Climate sensitivity is a measure of the equilibrium global surface air temperature change for a particular forcing. It is usually given as a °C change per W/m2 forcing. A standard experiment to determine this value in a climate model is to look at the doubled CO2 climate, and so equivalently, the climate sensitivity is sometimes given as the warming for doubled CO2 (i.e. from 280 ppm to 560 ppm). The forcing from doubled CO2 is around 4 W/m2 and so a sensitivity of 3°C for a doubling, is equivalent to a sensitivity of 0.75 °C/W/m2. The principal idea is that if you know the sum of the forcings, you can estimate what the eventual temperature change will be.
We should underscore that the concepts of radiative forcing and climate sensitivity are simply an empirical shorthand that climatologists find useful for estimating how different changes to the planet’s radiative balance will lead to eventual temperature changes. There are however some subtleties which rarely get mentioned.
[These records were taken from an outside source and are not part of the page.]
-- pv_equiv track=rewrite | github.com/mon-martins/dbc2h_converter | dbc2h_converter.py | ones_bits_mask
-- ===== SOURCE A (Python) =====
-- def ones_bits_mask(num_of_one_bits:int, init_pos:int = 0):
--     mask = "0b"
--     bits = [7,6,5,4,3,2,1,0]
--     for i in bits:
--         if i < init_pos:
--             mask += "0"
--         elif i > init_pos+num_of_one_bits-1:
--             mask += "0"
--         else:
--             mask += "1"
--     return mask
-- ===== SOURCE B (Python) =====
-- def ones_bits_mask(num_of_one_bits: int, init_pos: int = 0):
--     lo = max(init_pos, 0)
--     hi = min(init_pos + num_of_one_bits - 1, 7)
--     count = max(hi - lo + 1, 0)
--     lead = 7 - hi if count > 0 else 8
--     return "0b" + "0" * lead + "1" * count + "0" * (8 - lead - count)
-- ===== Notes on version B (the rewrite author's own statement) =====
-- stated objective: simpler
-- what changed: Replaces A's per-bit loop (testing each of the 8 bit positions against two inequalities and appending a char) with closed-form min/max arithmetic computing the one-run's clamped endpoints, then concatenating three replicated segments '0'*lead + '1'*count + '0'*trail.
import Mathlib
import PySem

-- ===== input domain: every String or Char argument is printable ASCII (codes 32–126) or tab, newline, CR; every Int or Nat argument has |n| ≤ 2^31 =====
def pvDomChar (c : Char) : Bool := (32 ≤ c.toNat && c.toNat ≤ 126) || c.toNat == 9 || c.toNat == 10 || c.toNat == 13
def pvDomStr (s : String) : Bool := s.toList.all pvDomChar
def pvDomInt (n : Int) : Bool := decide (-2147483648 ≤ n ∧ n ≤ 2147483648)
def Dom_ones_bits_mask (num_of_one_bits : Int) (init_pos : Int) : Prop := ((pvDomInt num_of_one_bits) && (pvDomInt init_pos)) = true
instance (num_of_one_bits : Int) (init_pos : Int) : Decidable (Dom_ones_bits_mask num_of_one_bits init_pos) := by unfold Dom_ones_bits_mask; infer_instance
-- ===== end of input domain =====

-- B replaces A's per-bit loop with closed-form min/max arithmetic for the three
-- segments (leading zeros, ones, trailing zeros) of the mask; objective: simpler.

-- ===== PORT A =====
-- literal transliteration: fold over the bit list [7..0], appending one char per bit
def ones_bits_mask (num_of_one_bits : Int) (init_pos : Int) : String :=
  ([7, 6, 5, 4, 3, 2, 1, 0] : List Int).foldl (fun mask i =>
    if i < init_pos then mask ++ "0"
    else if init_pos + num_of_one_bits - 1 < i then mask ++ "0"
    else mask ++ "1") "0b"

-- ===== PORT B =====
-- transliteration of Source B; Python's "0"*k with k ≥ 0 is List.replicate k.toNat
-- (the computed lengths are never negative, so .toNat is exact)
def ones_bits_mask_alt (num_of_one_bits : Int) (init_pos : Int) : String :=
  let lo := max init_pos 0
  let hi := min (init_pos + num_of_one_bits - 1) 7
  let count := max (hi - lo + 1) 0
  let lead := if count > 0 then 7 - hi else 8
  "0b" ++ String.ofList (List.replicate lead.toNat '0')
       ++ String.ofList (List.replicate count.toNat '1')
       ++ String.ofList (List.replicate (8 - lead - count).toNat '0')

-- ===== PRECONDITION & SPEC =====
def Spec_ones_bits_mask (num_of_one_bits : Int) (init_pos : Int) (out : String) : Prop := out = ones_bits_mask_alt num_of_one_bits init_pos
instance (num_of_one_bits : Int) (init_pos : Int) (out : String) : Decidable (Spec_ones_bits_mask num_of_one_bits init_pos out) := by unfold Spec_ones_bits_mask; infer_instance

-- ===== CLAIM (what is proved, stated in full; the proofs are below) =====
def Claim_equal_ones_bits_mask : Prop := ∀ (num_of_one_bits : Int) (init_pos : Int), Dom_ones_bits_mask num_of_one_bits init_pos → Spec_ones_bits_mask num_of_one_bits init_pos (ones_bits_mask num_of_one_bits init_pos)

-- ===== LEMMAS AND PROOFS =====

-- one mask character as a function of the clamped run endpoints p ≤ · < q
def chF (p q i : Int) : String := if i < p then "0" else if q ≤ i then "0" else "1"

-- the whole mask as a function of the clamped endpoints
def maskF (p q : Int) : String :=
  "0b" ++ chF p q 7 ++ chF p q 6 ++ chF p q 5 ++ chF p q 4 ++ chF p q 3 ++ chF p q 2 ++ chF p q 1 ++ chF p q 0

-- one character of A's loop body
def chA (n ip i : Int) : String := if i < ip then "0" else if ip + n - 1 < i then "0" else "1"

theorem stepA (n ip : Int) (m : String) (i : Int) :
    (if i < ip then m ++ "0" else if ip + n - 1 < i then m ++ "0" else m ++ "1") = m ++ chA n ip i := by
  unfold chA; split_ifs <;> rfl

theorem chA_eq (n ip i : Int) (h0 : 0 ≤ i) (h7 : i ≤ 7) :
    chA n ip i = chF (max 0 (min 8 ip)) (max 0 (min 8 (ip + n))) i := by
  unfold chA chF; split_ifs <;> first | rfl | omega

theorem A_eq_maskF (n ip : Int) :
    ones_bits_mask n ip = maskF (max 0 (min 8 ip)) (max 0 (min 8 (ip + n))) := by
  simp only [ones_bits_mask, List.foldl, stepA]
  rw [chA_eq n ip 7 (by norm_num) (by norm_num), chA_eq n ip 6 (by norm_num) (by norm_num),
      chA_eq n ip 5 (by norm_num) (by norm_num), chA_eq n ip 4 (by norm_num) (by norm_num),
      chA_eq n ip 3 (by norm_num) (by norm_num), chA_eq n ip 2 (by norm_num) (by norm_num),
      chA_eq n ip 1 (by norm_num) (by norm_num), chA_eq n ip 0 (by norm_num) (by norm_num)]
  rfl

theorem maskF_zero (p q : Int) (hp0 : 0 ≤ p) (hp8 : p ≤ 8) (hq0 : 0 ≤ q) (hq8 : q ≤ 8)
    (h : q ≤ p) : maskF p q = "0b00000000" := by
  interval_cases p <;> interval_cases q <;> rfl

theorem maskF_run (p q : Int) (hp0 : 0 ≤ p) (hq8 : q ≤ 8) (h : p < q) :
    "0b" ++ String.ofList (List.replicate (8 - q).toNat '0')
         ++ String.ofList (List.replicate (q - p).toNat '1')
         ++ String.ofList (List.replicate p.toNat '0') = maskF p q := by
  have hp8 : p ≤ 7 := by omega
  have hq0 : 1 ≤ q := by omega
  interval_cases p <;> interval_cases q <;> rfl

theorem B_eq_maskF (n ip : Int) :
    ones_bits_mask_alt n ip = maskF (max 0 (min 8 ip)) (max 0 (min 8 (ip + n))) := by
  have e : ones_bits_mask_alt n ip =
      "0b" ++ String.ofList (List.replicate (if max (min (ip + n - 1) 7 - max ip 0 + 1) 0 > 0
                  then 7 - min (ip + n - 1) 7 else 8).toNat '0')
           ++ String.ofList (List.replicate (max (min (ip + n - 1) 7 - max ip 0 + 1) 0).toNat '1')
           ++ String.ofList (List.replicate (8 - (if max (min (ip + n - 1) 7 - max ip 0 + 1) 0 > 0
                  then 7 - min (ip + n - 1) 7 else 8) - max (min (ip + n - 1) 7 - max ip 0 + 1) 0).toNat '0') := rfl
  rw [e]
  by_cases h : max 0 (min 8 (ip + n)) ≤ max 0 (min 8 ip)
  · have hc : max (min (ip + n - 1) 7 - max ip 0 + 1) 0 = 0 := by omega
    rw [hc, maskF_zero _ _ (by omega) (by omega) (by omega) (by omega) h]
    rfl
  · push Not at h
    have hc : max (min (ip + n - 1) 7 - max ip 0 + 1) 0 = max 0 (min 8 (ip + n)) - max 0 (min 8 ip) := by omega
    have hl : 7 - min (ip + n - 1) 7 = 8 - max 0 (min 8 (ip + n)) := by omega
    rw [hc, if_pos (by omega), hl,
        show 8 - (8 - max 0 (min 8 (ip + n))) - (max 0 (min 8 (ip + n)) - max 0 (min 8 ip)) =
          max 0 (min 8 ip) from by omega]
    exact maskF_run _ _ (by omega) (by omega) h

-- ===== VERDICT (by name: the statement is the Claim_ definition above) =====
theorem ones_bits_mask_spec : Claim_equal_ones_bits_mask := by
  intro n ip _
  unfold Spec_ones_bits_mask
  rw [A_eq_maskF, B_eq_maskF]
-- The single lookup Source B's loop performs, characterised by A's two-stage lookup.
theorem edge_get? (types : List (String × List (String × String))) (name : String) :
    PySem.Dict.get? (altEdges types) name =
      match PySem.Dict.get? (PySem.Dict.ofList (PySem.Dict.getD (PySem.Dict.ofList types) name [])) "type" with
      | some t => if t = "" then none else some t
      | none => none := by
  have hnd : ((PySem.Dict.ofList types).items.map Prod.fst).Nodup :=
    PySem.Dict.nodup_keys_ofList types
  have hMnd := (filterMap_keys_sublist (PySem.Dict.ofList types).items).nodup hnd
  have hitems := ofList_items_of_nodup _ hMnd
  -- membership in the comprehension's items comes from a schema entry at the same key
  have hfrom : ∀ p ∈ (altEdges types).items, ∃ kv ∈ (PySem.Dict.ofList types).items,
      kv.1 = p.1 ∧ (match PySem.Dict.get? (PySem.Dict.ofList kv.2) "type" with
        | some t => if t = "" then none else some (kv.1, t)
        | none => none) = some p := by
    intro p hp
    rw [show (altEdges types).items = _ from hitems] at hp
    obtain ⟨kv, hkv, hg⟩ := List.mem_filterMap.mp hp
    refine ⟨kv, hkv, ?_, hg⟩
    cases hin : PySem.Dict.get? (PySem.Dict.ofList kv.2) "type" with
    | none => rw [hin] at hg; cases hg
    | some t =>
      rw [hin] at hg
      by_cases ht : t = ""
      · simp [ht] at hg
      · simp only [if_neg ht, Option.some.injEq] at hg
        rw [← hg]
  have hnone_of : (¬ ∃ t, (name, t) ∈ (altEdges types).items) →
      PySem.Dict.get? (altEdges types) name = none := by
    intro hno
    rw [PySem.Dict.get?_eq_none_iff_not_mem_keys]
    intro hmem
    have : ∃ p ∈ (altEdges types).items, p.1 = name := by
      simpa [PySem.Dict.keys, hitems, altEdges] using hmem
    obtain ⟨p, hp, hp1⟩ := this
    exact hno ⟨p.2, by rw [← hp1]; exact hp⟩
  cases h : PySem.Dict.get? (PySem.Dict.ofList types) name with
  | none =>
    have hinfo : PySem.Dict.getD (PySem.Dict.ofList types) name [] = [] := by
      rw [PySem.Dict.getD_eq_get?_getD, h]; rfl
    rw [hinfo]
    have : PySem.Dict.get? (PySem.Dict.ofList ([] : List (String × String))) "type" = none := rfl
    rw [this]
    apply hnone_of
    rintro ⟨t, ht⟩
    obtain ⟨kv, hkv, hk1, -⟩ := hfrom _ ht
    have : PySem.Dict.get? (PySem.Dict.ofList types) kv.1 = some kv.2 := by
      obtain ⟨k1, k2⟩ := kv
      exact PySem.Dict.get?_of_mem_items _ hkv (PySem.Dict.nodup_keys_ofList types)
    rw [hk1] at this
    rw [h] at this
    cases this
  | some info =>
    have hinfo : PySem.Dict.getD (PySem.Dict.ofList types) name [] = info := by
      rw [PySem.Dict.getD_eq_get?_getD, h]; rfl
    rw [hinfo]
    have huniq : ∀ kv ∈ (PySem.Dict.ofList types).items, kv.1 = name → kv.2 = info := by
      intro kv hkv hk1
      have h2 : PySem.Dict.get? (PySem.Dict.ofList types) kv.1 = some kv.2 := by
        obtain ⟨k1, k2⟩ := kv
        exact PySem.Dict.get?_of_mem_items _ hkv (PySem.Dict.nodup_keys_ofList types)
      rw [hk1, h] at h2
      exact (Option.some.injEq _ _ ▸ h2).symm
    cases hin : PySem.Dict.get? (PySem.Dict.ofList info) "type" with
    | none =>
      apply hnone_of
      rintro ⟨t, ht⟩
      obtain ⟨kv, hkv, hk1, hg⟩ := hfrom _ ht
      rw [huniq kv hkv hk1] at hg
      rw [hin] at hg
      cases hg
    | some t =>
      by_cases ht : t = ""
      · simp only [ht, if_true]
        apply hnone_of
        rintro ⟨t', ht'⟩
        obtain ⟨kv, hkv, hk1, hg⟩ := hfrom _ ht'
        rw [huniq kv hkv hk1] at hg
        rw [hin] at hg
        simp [ht] at hg
      · simp only [if_neg ht]
        have hmemM : (name, t) ∈ (altEdges types).items := by
          rw [show (altEdges types).items = _ from hitems]
          apply List.mem_filterMap.mpr
          refine ⟨(name, info), PySem.Dict.mem_items_of_get?_eq_some _ h, ?_⟩
          simp only [hin, if_neg ht]
        exact PySem.Dict.get?_of_mem_items _ hmemM (by simpa [PySem.Dict.keys, hitems, altEdges] using hMnd)
lemma pv_top_one {R : List Int} {h : Int} {t : List Int}
    (hlht : PySem.List.sorted R (fun x => x) true = h :: t)
    (hmem : ∀ r ∈ R, r = 0 ∨ r = 1 ∨ r = 2 ∨ r = 3)
    (h3 : R.count 3 = 0) (h2 : R.count 2 = 0) (h1 : 0 < R.count 1) : h = 1 := by
  have h1m : (1 : Int) ∈ R := List.count_pos_iff.mp h1
  have hge := pv_top_ge hlht h1m
  have hne3 : h ≠ 3 := fun hh => by
    have : (3 : Int) ∈ R := hh ▸ pv_top_mem hlht
    exact absurd (List.count_pos_iff.mpr this) (by omega)
  have hne2 : h ≠ 2 := fun hh => by
    have : (2 : Int) ∈ R := hh ▸ pv_top_mem hlht
    exact absurd (List.count_pos_iff.mpr this) (by omega)
  rcases hmem h (pv_top_mem hlht) with rfl | rfl | rfl | rfl <;> omega

-- second element of the descending sort when there are at least two LOWs and nothing higher
lemma pv_second_one {R : List Int} {h : Int} {t : List Int}
    (hlht : PySem.List.sorted R (fun x => x) true = h :: t)
    (hmem : ∀ r ∈ R, r = 0 ∨ r = 1 ∨ r = 2 ∨ r = 3)
    (h3 : R.count 3 = 0) (h2 : R.count 2 = 0) (h1 : 2 ≤ R.count 1) :
    ∃ h2e t2, t = h2e :: t2 ∧ h2e = 1 := by
  have htop : h = 1 := pv_top_one hlht hmem h3 h2 (by omega)
  subst htop
  have hcl : (PySem.List.sorted R (fun x => x) true).count 1 = R.count 1 := pv_count_sorted R 1
  rw [hlht] at hcl
  cases t with
  | nil => simp at hcl; omega
  | cons h2e t2 =>
    refine ⟨h2e, t2, rfl, ?_⟩
    have hpw := PySem.List.sorted_pairwise_rev R (fun x => x)
    rw [hlht] at hpw
    have hle1 : h2e ≤ 1 := by
      simpa using (List.pairwise_cons.mp hpw).1 h2e List.mem_cons_self
    have hc2 : 1 ≤ (h2e :: t2).count 1 := by
      have : ((1 : Int) :: h2e :: t2).count 1 = (h2e :: t2).count 1 + 1 := by
        simp [List.count_cons]
      omega
    have hmem1 : (1 : Int) ∈ h2e :: t2 := List.count_pos_iff.mp (by omega)
    have hge1 : 1 ≤ h2e := by
      rcases List.mem_cons.mp hmem1 with hh | hh
      · omega
      · simpa using (List.pairwise_cons.mp (List.pairwise_cons.mp hpw).2).1 1 hh
    omega

-- the runner-up cannot be 1 when there is at most one LOW and nothing higher
lemma pv_second_not_one {R : List Int} {h2e : Int} {t2 : List Int}
    (hlht : PySem.List.sorted R (fun x => x) true = 1 :: h2e :: t2)
    (h1 : R.count 1 ≤ 1) : h2e ≠ 1 := by
  intro hh
  subst hh
  have hcl : (PySem.List.sorted R (fun x => x) true).count 1 = R.count 1 := pv_count_sorted R 1
  rw [hlht] at hcl
  simp at hcl
  omega

-- ===== VERDICT (by name: the statement is the Claim_ definition above) =====
lemma pv_pyGet?_one_cons {α : Type} (a b : α) (t : List α) :
    PySem.List.pyGet? (a :: b :: t) 1 = some b := by
  have h := PySem.List.pyGet?_ofNat (a :: b :: t) 1 (by simp)
  simpa using h
lemma insert_pvMerge (y : List Int × Int) (A B : List (List Int × Int)) :
    PySem.List.insertBy (fun a b => decide (b.2 < a.2)) y (pvMerge A B)
      = pvMerge A (PySem.List.insertBy (fun a b => decide (b.2 < a.2)) y B) := by
  induction A generalizing B with
  | nil => simp [pvMerge]
  | cons a A' ihA =>
    induction B with
    | nil =>
        rw [pvMerge_nil_right]
        simp [PySem.List.insertBy, pvMerge_singleton]
    | cons b B' ihB =>
      by_cases hby : b.2 < y.2
      · -- y is inserted at the front of b :: B'
        by_cases hba : b.2 > a.2
        · by_cases hya : y.2 > a.2
          · simp [pvMerge, PySem.List.insertBy, hby, hba, hya]
          · omega
        · by_cases hya : y.2 > a.2
          · simp [pvMerge, PySem.List.insertBy, hby, hba, hya]
          · have := ihA (b :: B')
            simp [pvMerge, PySem.List.insertBy, hby, hba, hya] at this ⊢
            rw [← this]
      · -- y goes after b
        by_cases hba : b.2 > a.2
        · have := ihB
          simp [pvMerge, PySem.List.insertBy, hby, hba] at this ⊢
          rw [this]
        · have hya : ¬ a.2 < y.2 := by omega
          have := ihA (b :: B')
          simp [pvMerge, PySem.List.insertBy, hby, hba, hya] at this ⊢
          rw [← this]

lemma sorted_append_eq_pvMerge (xs ys : List (List Int × Int)) :
    PySem.List.sorted (xs ++ ys) (fun p => p.2) true
      = pvMerge (PySem.List.sorted xs (fun p => p.2) true)
                (PySem.List.sorted ys (fun p => p.2) true) := by
  induction ys using List.reverseRecOn with
  | nil =>
      rw [show PySem.List.sorted ([] : List (List Int × Int)) (fun p => p.2) true = [] from rfl,
        pvMerge_nil_right]
      simp
  | append_singleton ys y ih =>
      rw [show xs ++ (ys ++ [y]) = (xs ++ ys) ++ [y] by simp,
        PySem.List.sorted_rev_eq_foldl_insertBy ((xs ++ ys) ++ [y]),
        PySem.List.sorted_rev_eq_foldl_insertBy (ys ++ [y]),
        List.foldl_concat, List.foldl_concat,
        ← PySem.List.sorted_rev_eq_foldl_insertBy (xs ++ ys),
        ← PySem.List.sorted_rev_eq_foldl_insertBy ys,
        ih, insert_pvMerge]

-- the loop + tail of A computes (accumulators ++) take (n - i1 - i2) of the merge of the
-- remaining suffixes; n = |P|, m = |O|
lemma loopA_spec (P O : List (List Int × Int)) :
    ∀ (k i1 i2 : Nat) (ng : List (List Int)) (ns : List Int),
      i1 + i2 ≤ P.length → i2 ≤ O.length → k = P.length - i1 - i2 →
      (match pvLoopA (P.map Prod.fst) (P.map Prod.snd) (O.map Prod.fst) (O.map Prod.snd)
          ng ns (i1 + i2) i1 i2 with
       | (next_generation, next_gen_scores, index1, index2) =>
         if index1 ≥ (P.map Prod.fst).length then (next_generation, next_gen_scores)
         else if index2 ≥ (O.map Prod.fst).length then
           (next_generation ++ PySem.List.slice (P.map Prod.fst) (some (index1 : Int)) (some (((P.map Prod.fst).length : Int) - (index2 : Int))),
            next_gen_scores ++ PySem.List.slice (P.map Prod.snd) (some (index1 : Int)) (some (((P.map Prod.snd).length : Int) - (index2 : Int))))
         else (next_generation, next_gen_scores))
      = (ng ++ ((pvMerge (O.drop i2) (P.drop i1)).take k).map Prod.fst,
         ns ++ ((pvMerge (O.drop i2) (P.drop i1)).take k).map Prod.snd) := by
  intro k
  induction k with
  | zero =>
      intro i1 i2 ng ns h1 h2 hk
      rw [pvLoopA]
      have hguard : ¬ ((i1 + i2) < (P.map Prod.fst).length ∧
          i1 < (P.map Prod.fst).length ∧ i2 < (O.map Prod.fst).length) := by
        simp only [List.length_map]; omega
      rw [if_neg hguard]
      simp only [List.length_map]
      by_cases hi1 : i1 ≥ P.length
      · simp [hi1]
      · rw [if_neg hi1]
        by_cases hi2 : i2 ≥ O.length
        · rw [if_pos hi2]
          have hii : ((P.length : Int) - (i2 : Int)) = ((i1 : Nat) : Int) := by omega
          simp [hii, PySem.List.slice_natCast]
        · simp [hi2]
  | succ k ih =>
      intro i1 i2 ng ns h1 h2 hk
      have hi1 : i1 < P.length := by omega
      have hidx : i1 + i2 < P.length := by omega
      rw [pvLoopA]
      by_cases hi2 : i2 < O.length
      · rw [if_pos (by simp only [List.length_map]; exact ⟨hidx, by omega, hi2⟩)]
        have hp : PySem.List.pyGetD (P.map Prod.snd) (i1 : Int) 0 = (P[i1]'hi1).2 := by
          rw [PySem.List.pyGetD_natCast]
          simp [List.getD_eq_getElem?_getD, List.getElem?_eq_getElem (by simpa using hi1)]
        have ho : PySem.List.pyGetD (O.map Prod.snd) (i2 : Int) 0 = (O[i2]'hi2).2 := by
          rw [PySem.List.pyGetD_natCast]
          simp [List.getD_eq_getElem?_getD, List.getElem?_eq_getElem (by simpa using hi2)]
        have hpf : PySem.List.pyGetD (P.map Prod.fst) (i1 : Int) [] = (P[i1]'hi1).1 := by
          rw [PySem.List.pyGetD_natCast]
          simp [List.getD_eq_getElem?_getD, List.getElem?_eq_getElem (by simpa using hi1)]
        have hof : PySem.List.pyGetD (O.map Prod.fst) (i2 : Int) [] = (O[i2]'hi2).1 := by
          rw [PySem.List.pyGetD_natCast]
          simp [List.getD_eq_getElem?_getD, List.getElem?_eq_getElem (by simpa using hi2)]
        have hdP : P.drop i1 = (P[i1]'hi1) :: P.drop (i1 + 1) := List.drop_eq_getElem_cons hi1
        have hdO : O.drop i2 = (O[i2]'hi2) :: O.drop (i2 + 1) := List.drop_eq_getElem_cons hi2
        rw [hp, ho]
        by_cases hcmp : (P[i1]'hi1).2 > (O[i2]'hi2).2
        · rw [if_pos hcmp, hpf]
          have h' := ih (i1 + 1) i2 (ng ++ [(P[i1]'hi1).1]) (ns ++ [(P[i1]'hi1).2])
            (by omega) (by omega) (by omega)
          rw [show i1 + i2 + 1 = (i1 + 1) + i2 by omega, h']
          rw [hdP, hdO]
          simp only [pvMerge, if_pos hcmp, List.take_succ_cons, List.map_cons]
          simp
        · rw [if_neg hcmp, hof]
          have h' := ih i1 (i2 + 1) (ng ++ [(O[i2]'hi2).1]) (ns ++ [(O[i2]'hi2).2])
            (by omega) (by omega) (by omega)
          rw [show i1 + i2 + 1 = i1 + (i2 + 1) by omega, h']
          rw [hdP, hdO]
          simp only [pvMerge, if_neg hcmp, List.take_succ_cons, List.map_cons]
          simp
      · -- offsprings exhausted: guard fails, tail-fill from population
        have hi2' : i2 = O.length := by omega
        rw [if_neg (by simp only [List.length_map]; omega)]
        simp only [List.length_map]
        rw [if_neg (by omega), if_pos (by omega)]
        have hOe : O.drop i2 = [] := by rw [hi2']; simp
        rw [hOe]
        have hii : ((P.length : Int) - (i2 : Int)) = (((P.length - i2 : Nat)) : Int) := by omega
        rw [hii, PySem.List.slice_natCast, PySem.List.slice_natCast]
        have hcnt : P.length - i2 - i1 = k + 1 := by omega
        simp only [pvMerge, Prod.mk.injEq, hcnt]
        constructor
        · rw [← List.map_drop, ← List.map_take]
        · rw [← List.map_drop, ← List.map_take]

-- ===== VERDICT (by name: the statement is the Claim_ definition above) =====
theorem merge_replace_spec : Claim_equal_merge_replace := by
  unfold Claim_equal_merge_replace Spec_merge_replace
  intro population scores1 offsprings scores2 _ _
  unfold merge_replace merge_replace_alt
  set P := PySem.List.sorted (population.zip scores1) (fun x => x.2) true with hP
  set O := PySem.List.sorted (offsprings.zip scores2) (fun x => x.2) true with hO
  dsimp only
  have h := loopA_spec P O P.length 0 0 [] [] (by omega) (by omega) (by omega)
  simp only [Nat.add_zero, List.drop_zero, List.nil_append] at h
  rcases hr : pvLoopA (P.map Prod.fst) (P.map Prod.snd) (O.map Prod.fst) (O.map Prod.snd)
      [] [] 0 0 0 with ⟨ng, ns, j1, j2⟩
  rw [hr] at h
  dsimp only at h
  dsimp only
  rw [h, sorted_append_eq_pvMerge, ← hP, ← hO]
  have hlen : (population.zip scores1).length = P.length :=
    (PySem.List.length_sorted _ _ _).symm
  rw [hlen]
-- pv_equiv track=rewrite | github.com/Ericshunjie/algorithm | 贪心算法/763划分字母区间.py | minWordIntervals
-- ===== SOURCE A (Python) =====
-- def minWordIntervals(S):
--
--     ## 贪心：找到一个区间内所有字母的右边界的最大值
--     n = len(S)
--     word_map = {}
--     for i in range(n):
--         word_map[S[i]] = i
--     start = 0
--     end = word_map[S[0]]
--     result = []
--     for i in range(n):
--         end = max(end, word_map[S[i]])
--         if i == end:
--             result.append(i - start + 1)
--             start = i + 1
--     return result
-- ===== SOURCE B (Python) =====
-- def minWordIntervals(S):
--     # A position i ends a part exactly when no letter seen so far occurs again later.
--     cuts = [i for i in range(len(S)) if all(c not in S[i + 1:] for c in S[:i + 1])]
--     return [b - a for a, b in zip([-1] + cuts, cuts)]
-- ===== Notes on version B (the rewrite author's own statement) =====
-- stated objective: alternative
-- what changed: Replaces A's single greedy pass (last-occurrence dict plus running right edge and start/result accumulators) by a direct characterisation: a position ends a part iff no character of the prefix occurs in the suffix; the answer is the zip-difference of these cut positions.
import Mathlib
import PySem

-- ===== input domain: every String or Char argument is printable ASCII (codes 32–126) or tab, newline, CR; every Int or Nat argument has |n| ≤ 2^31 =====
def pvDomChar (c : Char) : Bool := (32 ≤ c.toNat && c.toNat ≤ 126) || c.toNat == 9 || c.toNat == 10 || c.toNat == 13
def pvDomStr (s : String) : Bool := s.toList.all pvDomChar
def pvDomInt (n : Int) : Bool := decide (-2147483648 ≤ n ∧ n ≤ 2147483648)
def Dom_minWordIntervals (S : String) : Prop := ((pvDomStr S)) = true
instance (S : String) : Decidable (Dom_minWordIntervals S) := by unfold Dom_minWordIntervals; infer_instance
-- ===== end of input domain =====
Firstly, there are a number of ways to define the forcings. The easiest is the ‘instantaneous forcing’ – the change is made and the difference in the net radiation at the tropopause is estimated. But it turns out that other definitions such as the ‘adjusted forcing’ actually give a better estimate of the eventual temperature change. These other forcings progressively allow more ‘fast’ feedbacks to operate (stratospheric temperatures are allowed to adjust for instance), but the calculations get progressively more involved.
Secondly, not all forcings are equal. Because of differences in vertical or horizontal distribution of forcings, some changes can have a more than proportional effect on temperatures. This can be described using a relative ‘efficacy’ factor that depends on the individual forcing. For instance, the effect of soot making snow and sea ice darker has a higher efficacy than an equivalent change in CO2 with the same forcing, mainly because there is a more important ice-albedo feedback in the soot case. The ideal metric of course would be a forcing that can be calculated easily and where every perturbation to the radiative balance had an relative efficacy of 1. Unfortunately, that metric has not yet been found!